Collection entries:
------------------------

-- pv_equiv track=rewrite | github.com/ianshank/langgraph_multi_agent_mcts | src/framework/mcts/edge_cases.py | validate_action_space
-- ===== SOURCE A (Python) =====
-- def validate_action_space(actions: list[str]) -> list[str]:
--     """
--     Validate action space.
--
--     Args:
--         actions: List of available actions
--
--     Returns:
--         List of violations
--     """
--     violations = []
--
--     if not actions:
--         violations.append("Empty action space")
--         return violations
--
--     # Check for duplicates
--     if len(actions) != len(set(actions)):
--         violations.append("Duplicate actions in action space")
--
--     # Check for empty strings
--     if any(a == "" for a in actions):
--         violations.append("Empty string in actions")
--
--     return violations
-- ===== SOURCE B (Python) =====
-- def validate_action_space(actions: list[str]) -> list[str]:
--     if not actions:
--         return ["Empty action space"]
--     s = sorted(actions)
--     violations = []
--     if any(x == y for x, y in zip(s, s[1:])):
--         violations.append("Duplicate actions in action space")
--     if "" in actions:
--         violations.append("Empty string in actions")
--     return violations
-- ===== Notes on version B (the rewrite author's own statement) =====
-- stated objective: alternative
-- what changed: Detects duplicates by sorting the list and comparing adjacent elements instead of building a hash set and comparing lengths, and tests empty strings by membership instead of a generator scan.
import Mathlib
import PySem

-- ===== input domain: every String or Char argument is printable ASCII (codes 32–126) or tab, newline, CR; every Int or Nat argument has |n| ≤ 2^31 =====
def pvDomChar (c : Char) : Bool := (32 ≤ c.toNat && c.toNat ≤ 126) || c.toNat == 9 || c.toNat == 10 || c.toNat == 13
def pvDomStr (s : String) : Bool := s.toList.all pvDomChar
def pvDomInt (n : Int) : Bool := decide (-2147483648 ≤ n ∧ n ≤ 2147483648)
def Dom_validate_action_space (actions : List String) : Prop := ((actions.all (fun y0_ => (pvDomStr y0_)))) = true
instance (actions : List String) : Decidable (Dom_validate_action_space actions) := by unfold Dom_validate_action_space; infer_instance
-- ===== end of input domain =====

-- B detects duplicates by sorting and comparing adjacent elements (instead of A's set-size comparison); alternative algorithm, same results.

-- ===== PORT A =====
def validate_action_space (actions : List String) : List String :=
  let violations : List String := []
  if actions.isEmpty then
    violations ++ ["Empty action space"]
  else
    let violations :=
      if actions.length ≠ (PySem.Set.ofList actions).length then
        violations ++ ["Duplicate actions in action space"]
      else violations
    let violations :=
      if (actions.any fun a => a == "") then
        violations ++ ["Empty string in actions"]
      else violations
    violations

-- ===== PORT B =====
def validate_action_space_alt (actions : List String) : List String :=
  if actions.isEmpty then ["Empty action space"]
  else
    let s := PySem.List.sorted actions (fun x => x) false
    (if (s.zip s.tail).any (fun p => p.1 == p.2) then
        ["Duplicate actions in action space"] else []) ++
    (if actions.contains "" then ["Empty string in actions"] else [])

-- ===== PRECONDITION & SPEC =====
def Spec_validate_action_space (actions : List String) (out : List String) : Prop := out = validate_action_space_alt actions
instance (actions : List String) (out : List String) : Decidable (Spec_validate_action_space actions out) := by unfold Spec_validate_action_space; infer_instance

-- ===== CLAIM =====
def Claim_equal_validate_action_space : Prop := ∀ (actions : List String), Dom_validate_action_space actions → Spec_validate_action_space actions (validate_action_space actions)

-- ===== LEMMAS AND PROOFS =====

-- in a ≤-sorted list, some adjacent pair is equal iff the list has a duplicate
theorem adj_dup_iff (s : List String) (h : s.Pairwise (· ≤ ·)) :
    ((s.zip s.tail).any (fun p => p.1 == p.2)) = true ↔ ¬ s.Nodup := by
  induction s with
  | nil => simp
  | cons x t ih =>
    cases t with
    | nil => simp
    | cons y t' =>
      have hpt : (y :: t').Pairwise (· ≤ ·) := (List.pairwise_cons.mp h).2
      have hxle : ∀ z ∈ y :: t', x ≤ z := (List.pairwise_cons.mp h).1
      have hyle : ∀ z ∈ t', y ≤ z := (List.pairwise_cons.mp hpt).1
      have hih : (((y :: t').zip t').any (fun p => p.1 == p.2)) = true ↔
          ¬(y ∉ t' ∧ t'.Nodup) := by
        have := ih hpt
        simp only [List.tail_cons, List.nodup_cons] at this
        exact this
      simp only [List.tail_cons, List.zip_cons_cons, List.any_cons, Bool.or_eq_true,
        beq_iff_eq, List.nodup_cons]
      constructor
      · rintro (rfl | hdup)
        · intro hc
          exact hc.1 List.mem_cons_self
        · intro hc
          exact hih.mp hdup ⟨hc.2.1, hc.2.2⟩
      · intro hc
        by_cases hxy : x = y
        · exact Or.inl hxy
        · refine Or.inr (hih.mpr ?_)
          rintro ⟨hy, hnd⟩
          apply hc
          refine ⟨?_, hy, hnd⟩
          intro hx
          rcases List.mem_cons.mp hx with hx2 | hx2
          · exact hxy hx2
          · exact hxy (le_antisymm (hxle y List.mem_cons_self) (hyle x hx2))

-- "" in l  equals  any(a == "" for a in l)
theorem contains_empty_eq_any (l : List String) :
    l.contains "" = (l.any fun a => a == "") := by
  induction l with
  | nil => rfl
  | cons a t ih =>
    have hb : ("" == a) = (a == "") := by
      by_cases h : a = "" <;> simp [h]
    simp only [List.contains_cons, List.any_cons, ih, hb]

-- set(l) is strictly shorter than l when l has a duplicate
theorem length_ofList_lt_of_not_nodup {l : List String} (h : ¬ l.Nodup) :
    (PySem.Set.ofList l).length < l.length := by
  induction l with
  | nil => exact absurd List.nodup_nil h
  | cons x l ih =>
    rw [PySem.Set.ofList_cons]
    by_cases hnd : l.Nodup
    · have hx : x ∈ l := by
        by_contra hx
        exact h (List.nodup_cons.mpr ⟨hx, hnd⟩)
      have hx' : x ∈ PySem.Set.ofList l := (PySem.Set.mem_ofList l x).mpr hx
      have : ((PySem.Set.ofList l).discard x).length < (PySem.Set.ofList l).length := by
        unfold PySem.Set.discard
        refine List.length_filter_lt_length_iff_exists.mpr ⟨x, hx', by simp⟩
      calc (x :: (PySem.Set.ofList l).discard x).length
          = ((PySem.Set.ofList l).discard x).length + 1 := by simp
        _ ≤ (PySem.Set.ofList l).length := this
        _ ≤ l.length := PySem.Set.length_ofList_le l
        _ < (x :: l).length := by simp
    · have h1 : ((PySem.Set.ofList l).discard x).length ≤ (PySem.Set.ofList l).length := by
        unfold PySem.Set.discard
        exact List.length_filter_le _ _
      have := ih hnd
      simp only [List.length_cons]
      omega

theorem length_ofList_ne_iff (l : List String) :
    (l.length ≠ (PySem.Set.ofList l).length) ↔ ¬ l.Nodup := by
  constructor
  · intro hne hnd
    rw [PySem.Set.ofList_eq_self_of_nodup l hnd] at hne; exact hne rfl
  · intro h
    have := length_ofList_lt_of_not_nodup h
    omega

-- ===== VERDICT =====
theorem validate_action_space_spec : Claim_equal_validate_action_space := by
  intro actions _
  show validate_action_space actions = validate_action_space_alt actions
  unfold validate_action_space validate_action_space_alt
  by_cases hnil : actions.isEmpty
  · simp [hnil]
  · simp only [hnil, Bool.false_eq_true, if_false]
    have hperm : (PySem.List.sorted actions (fun x => x) false).Perm actions :=
      PySem.List.sorted_perm actions (fun x => x) false
    have hdup :
        ((PySem.List.sorted actions (fun x => x) false).zip
          (PySem.List.sorted actions (fun x => x) false).tail).any (fun p => p.1 == p.2) = true
        ↔ actions.length ≠ (PySem.Set.ofList actions).length := by
      rw [adj_dup_iff _ (PySem.List.sorted_pairwise actions (fun x => x)),
        hperm.nodup_iff, length_ofList_ne_iff]
    rw [contains_empty_eq_any]
    by_cases hd : actions.length ≠ (PySem.Set.ofList actions).length <;>
      by_cases he : (actions.any fun a => a == "") = true <;>
        simp [hd, he, hdup]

------------------------

ACTION ITEM » Report every line in the data that holds "hyle", copying each one.

ANSWER FOR THE TASK »
      have hyle : ∀ z ∈ t', y ≤ z := (List.pairwise_cons.mp hpt).1
          · exact hxy (le_antisymm (hxle y List.mem_cons_self) (hyle x hx2))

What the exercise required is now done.